The curve metrics further help in making business decisions. Consider a scenario where the company needs to run an advertising campaign and there is a cost associated to target each customer. Therefore the company needs to build a machine learning model and get the right customers which can maximize profitability. The company has a dataset of 10,000 customers available to test. Out of which 500 customers have responded positively to the advertising campaign.
We will take the above-described scenario of an advertising campaign throughout the post to understand the Cumulative response and lift curves.
Decile Groups
Decile groups are the core behind the generation of the Cumulative response curve. Let's assume we already have a model which can predict the customers that the algorithm thinks are highly profitable. We have also tested the results with historical data and created confusion metrics that can give details about the results where:
- The algorithm has predicted 409 customers to be profitable and the customer turns out to be profitable.
- The algorithm has predicted 91 customers to be NOT profitable and the customer turns out to be profitable.
Refer to the confusion matrix shown below:
The algorithm has given the probability of each customer being profitable. The first step is to sort the customers by the probability in decreasing order. i.e. highest probability will be first and the lowest probability will be at the end.
After sorting the probabilities the next step is to create equal size decile groups. For e.g. If we create 5 decile groups then in each group there will be 20% of customers. Further first decile group will have the customers where the predicted probability will be highest and so on. The summary of the created decile group created on the dataset is represented below:
From our historical data, we further know that the positive response rate of 5%. Our advertising campaign dataset has 10,000 customers out of which 500 customers have responded. Suppose we target 2,000 customers therefore assuming a 5% success rate as per historical data, we will expect to see 100 customers responding.
But if we look at the response rate based on the first decile group the positive response rate (of 20%) is approx. 15% higher than the rate that we can expect to see. We can further see in the graph shown below that the response rate from the first three decile groups is higher than the average response rate.
Cumulative Gains
From the decile groups, we can easily calculate the cumulative gains. We can calculate the cumulative gain by taking the responders in a decile group and dividing it by the total number of responders as shown in the table below.
For example, In our advertising campaign dataset, 419 responders are there in the first decile group, and in total there are 500 responders, therefore cumulative gain from the first decile group will be 419/500 = 83.8%, and so on. In this way, we can have a cumulative gain curve as shown in the diagram below:
The dashed lines represent no gain which represents the results that we will achieve by contacting customers at random. The closer the cumulative gains line is to the top-left corner of the chart, the greater the gain; the higher the proportion of the responders that are reached for the lower proportion of customers contacted.
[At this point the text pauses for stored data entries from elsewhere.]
-- pv_equiv track=rewrite | github.com/wilzbach/zodiacy | utils.py | join_tokens_to_sentences
-- ===== SOURCE A (Python) =====
-- SENTENCE_STOPS = [".", "?", ",", ":", ";", "'"]
--
-- def join_tokens_to_sentences(tokens):
--     """ Correctly joins tokens to multiple sentences
--
--     Instead of always placing white-space between the tokens, it will distinguish
--     between the next symbol and *not* insert whitespace if it is a sentence
--     symbol (e.g. '.', or '?')
--
--     Args:
--         tokens: array of string tokens
--     Returns:
--         Joint sentences as one string
--     """
--     text = ""
--     for (entry, next_entry) in zip(tokens, tokens[1:]):
--         text += entry
--         if next_entry not in SENTENCE_STOPS:
--             text += " "
--
--     text += tokens[-1]
--     return text
-- ===== SOURCE B (Python) =====
-- SENTENCE_STOPS = [".", "?", ",", ":", ";", "'"]
--
-- def join_tokens_to_sentences(tokens):
--     # Stage 1: glue each sentence-stop token onto the end of the chunk before it,
--     # producing a list of "word+punctuation" chunks.
--     chunks = [tokens[0]]
--     for t in tokens[1:]:
--         if t in SENTENCE_STOPS:
--             chunks[-1] += t
--         else:
--             chunks.append(t)
--     # Stage 2: standard space join of the chunks.
--     return " ".join(chunks)
-- ===== Notes on version B (the rewrite author's own statement) =====
-- stated objective: idiomatic
-- what changed: Instead of A's pairwise look-ahead over zip(tokens, tokens[1:]) that decides each separator from the NEXT token and appends tokens[-1] at the end, B first groups the tokens into chunks by gluing every sentence-stop token onto the end of the previous chunk, and then emits the result with a single standard ' '.join of the chunks; no per-separator decision survives into the join stage.
import Mathlib
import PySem

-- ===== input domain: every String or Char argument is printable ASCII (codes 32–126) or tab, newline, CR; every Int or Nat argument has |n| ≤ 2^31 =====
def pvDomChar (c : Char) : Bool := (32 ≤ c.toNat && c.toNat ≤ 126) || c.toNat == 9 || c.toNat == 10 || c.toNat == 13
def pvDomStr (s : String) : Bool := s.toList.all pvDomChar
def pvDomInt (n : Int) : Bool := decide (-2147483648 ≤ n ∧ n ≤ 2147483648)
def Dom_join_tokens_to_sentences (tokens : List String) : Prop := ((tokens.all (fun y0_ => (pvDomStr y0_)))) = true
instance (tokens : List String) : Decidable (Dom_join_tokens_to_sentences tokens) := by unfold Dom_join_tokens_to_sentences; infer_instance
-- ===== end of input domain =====

-- B replaces A's pairwise look-ahead join (zip with tokens[1:], separator decided by the NEXT
-- token, trailing tokens[-1]) by two stages: glue every sentence-stop token onto the previous
-- chunk, then a single standard " ".join of the chunks.

def SENTENCE_STOPS : List String := [".", "?", ",", ":", ";", "'"]

-- ===== PORT A =====
def join_tokens_to_sentences (tokens : List String) : String :=
  let text :=
    (tokens.zip (PySem.List.slice tokens (some 1) none)).foldl
      (fun text p =>
        let text := text ++ p.1
        if p.2 ∈ SENTENCE_STOPS then text else text ++ " ") ""
  -- tokens[-1]: IndexError (none) only on [], which Pre_ excludes
  text ++ ((PySem.List.pyGet? tokens (-1)).getD "")

-- ===== PORT B =====
def join_tokens_to_sentences_alt (tokens : List String) : String :=
  match tokens with
  | [] => ""  -- B's tokens[0] raises here; excluded by Pre_
  | t0 :: rest =>
    let chunks := rest.foldl
      (fun chunks t =>
        if t ∈ SENTENCE_STOPS then
          -- chunks[-1] += t : chunks is always nonempty, so dropLast/getLast! are exact
          chunks.dropLast ++ [chunks.getLast! ++ t]
        else chunks ++ [t]) [t0]
    PySem.Str.join " " chunks

-- ===== PRECONDITION & SPEC =====
-- Pre_ excludes only the empty list, on which both A (tokens[-1]) and B (tokens[0]) raise IndexError.
def Pre_join_tokens_to_sentences (tokens : List String) : Prop := tokens ≠ []
instance (tokens : List String) : Decidable (Pre_join_tokens_to_sentences tokens) := by
  unfold Pre_join_tokens_to_sentences; infer_instance

def pvWitness_join_tokens_to_sentences : List String := ["hello", "world", "."]

def Spec_join_tokens_to_sentences (tokens : List String) (out : String) : Prop := out = join_tokens_to_sentences_alt tokens
instance (tokens : List String) (out : String) : Decidable (Spec_join_tokens_to_sentences tokens out) := by unfold Spec_join_tokens_to_sentences; infer_instance

-- ===== CLAIM (what is proved, stated in full; the proofs are below) =====
def Claim_equal_join_tokens_to_sentences : Prop := ∀ (tokens : List String), Dom_join_tokens_to_sentences tokens → Pre_join_tokens_to_sentences tokens → Spec_join_tokens_to_sentences tokens (join_tokens_to_sentences tokens)

-- ===== LEMMAS AND PROOFS =====

-- the common reference form: T rest is everything A appends after the first token
def jtsTail (rest : List String) : String :=
  match rest with
  | [] => ""
  | y :: rs => (if y ∈ SENTENCE_STOPS then "" else " ") ++ y ++ jtsTail rs

-- A-side: the zip fold plus the trailing last element equals acc ++ x ++ T rest
theorem jts_A_aux (rest : List String) : ∀ (x acc : String),
    ((x :: rest).zip rest).foldl
      (fun text p =>
        let text := text ++ p.1
        if p.2 ∈ SENTENCE_STOPS then text else text ++ " ") acc
      ++ (((x :: rest).getLast?).getD "")
    = acc ++ x ++ jtsTail rest := by
  induction rest with
  | nil => intro x acc; simp [jtsTail]
  | cons y rs ih =>
    intro x acc
    simp only [List.zip_cons_cons, List.foldl_cons, List.getLast?_cons_cons]
    have h := ih y (if y ∈ SENTENCE_STOPS then acc ++ x else acc ++ x ++ " ")
    by_cases hy : y ∈ SENTENCE_STOPS <;>
      simp only [hy, if_true, if_false, jtsTail] at h ⊢ <;>
      · rw [h]; simp [String.append_assoc]

-- B-side fold abbreviation (for the lemmas only)
def jtsFoldB (rest : List String) (chunks : List String) : List String :=
  rest.foldl
    (fun chunks t =>
      if t ∈ SENTENCE_STOPS then chunks.dropLast ++ [chunks.getLast! ++ t]
      else chunks ++ [t]) chunks

theorem jtsFoldB_eq (rest chunks : List String) :
    rest.foldl
      (fun chunks t =>
        if t ∈ SENTENCE_STOPS then chunks.dropLast ++ [chunks.getLast! ++ t]
        else chunks ++ [t]) chunks = jtsFoldB rest chunks := rfl

theorem jtsFoldB_cons (t : String) (rs cs : List String) :
    jtsFoldB (t :: rs) cs
      = jtsFoldB rs (if t ∈ SENTENCE_STOPS then cs.dropLast ++ [cs.getLast! ++ t] else cs ++ [t]) := by
  unfold jtsFoldB
  rw [List.foldl_cons]

theorem jts_getLast!_concat (cs : List String) (a : String) : (cs ++ [a]).getLast! = a := by
  simp [List.getLast!_eq_getLast?_getD]

-- a prefix of complete chunks passes through the fold untouched
theorem jtsFoldB_prefix (rest : List String) : ∀ (cs : List String) (a : String),
    jtsFoldB rest (cs ++ [a]) = cs ++ jtsFoldB rest [a] := by
  induction rest with
  | nil => intro cs a; simp [jtsFoldB]
  | cons t rs ih =>
    intro cs a
    rw [jtsFoldB_cons, jtsFoldB_cons]
    by_cases ht : t ∈ SENTENCE_STOPS
    · simp only [ht, if_true]
      rw [List.dropLast_concat, jts_getLast!_concat,
        show ([a] : List String).dropLast = [] from rfl,
        show ([a] : List String).getLast! = a from jts_getLast!_concat [] a, List.nil_append]
      exact ih cs (a ++ t)
    · simp only [ht, if_false]
      rw [ih (cs ++ [a]) t, ih [a] t]
      simp

theorem jtsFoldB_ne_nil (rest : List String) : ∀ cs : List String, cs ≠ [] → jtsFoldB rest cs ≠ [] := by
  induction rest with
  | nil => intro cs h; simpa [jtsFoldB] using h
  | cons t rs ih =>
    intro cs h
    rw [jtsFoldB_cons]
    by_cases ht : t ∈ SENTENCE_STOPS <;> simp only [ht, if_true, if_false] <;>
      exact ih _ (by simp)

theorem jts_join_cons (sep a : String) (l : List String) (hl : l ≠ []) :
    PySem.Str.join sep (a :: l) = a ++ sep ++ PySem.Str.join sep l := by
  match l, hl with
  | b :: bs, _ =>
    apply String.toList_injective
    simp [PySem.Str.toList_join, PySem.Chars.join_cons_cons]

theorem jts_join_singleton (sep a : String) : PySem.Str.join sep [a] = a := by
  apply String.toList_injective
  simp [PySem.Str.toList_join, PySem.Chars.join_singleton]

-- B-side main lemma: the join of the fold starting from one open chunk is last ++ T rest
theorem jts_B_aux (rest : List String) : ∀ (last : String),
    PySem.Str.join " " (jtsFoldB rest [last]) = last ++ jtsTail rest := by
  induction rest with
  | nil => intro last; simp [jtsFoldB, jts_join_singleton, jtsTail]
  | cons t rs ih =>
    intro last
    rw [jtsFoldB_cons]
    by_cases ht : t ∈ SENTENCE_STOPS
    · simp only [ht, if_true, List.dropLast_singleton, List.getLast!_eq_getLast?_getD,
        List.getLast?_singleton, Option.getD_some, List.nil_append]
      rw [ih (last ++ t)]
      simp [jtsTail, ht, String.append_assoc]
    · simp only [ht, if_false, List.singleton_append]
      rw [show ([last, t] : List String) = [last] ++ [t] from rfl, jtsFoldB_prefix rs [last] t,
        List.singleton_append, jts_join_cons " " last _ (jtsFoldB_ne_nil rs [t] (by simp)), ih t]
      simp [jtsTail, ht, String.append_assoc]

-- ===== VERDICT (by name: the statement is the Claim_ definition above) =====
theorem join_tokens_to_sentences_spec : Claim_equal_join_tokens_to_sentences := by
  intro tokens _ hpre
  match tokens with
  | [] => exact absurd rfl hpre
  | x :: rest =>
    show join_tokens_to_sentences (x :: rest) = join_tokens_to_sentences_alt (x :: rest)
    unfold join_tokens_to_sentences join_tokens_to_sentences_alt
    rw [PySem.List.pyGet?_neg_one]
    have hs : PySem.List.slice (x :: rest) (some 1) none = rest := by
      have := PySem.List.slice_from_natCast (x :: rest) 1
      simpa using this
    rw [hs]
    simp only [jtsFoldB_eq]
    rw [jts_B_aux rest x]
    have := jts_A_aux rest x ""
    simpa using this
We can use the cumulative gain graph to select the customers and expect to achieve a higher probability of success based on a given marketing budget. The point that we decide from the graph which satisfies the marketing budget and gives better gains is called the tipping point.
With this, we have our first curve of cumulative gain created which can be used to decide the customer base and maximize profitability. Next, let's move forward and define the lift curve.
Lift Curve
To complete the analysis, we will be calculating the lift of the trained machine learning model on the advertising campaign dataset. The lift is simply the ratio of the percentage of responders reached to the percentage of customers contacted. Refer to the table shown below:
Therefore, the lift of 1 will means that there is no gain as compared to contacting customers at random. Our focus is to have a lift greater than 1 and the higher the better. If we see our first decile group we are getting the lift of 4.19, which means that we will be reaching 4.19 times more number of the responders as compared to reaching them at random and so on. The figure shown below displays the lift curve of the above-created deciles.
Summary
The Cumulative response curve is helpful and gives intuitive results for the problem statement that we have defined of targeting customers to maximize the gains. In a similar way, the Cumulative response curve can be used for other related problems as well. A few examples include deciding on the retention scheme to avoid churns, deciding on the credit card offer and reducing payment defaults, etc.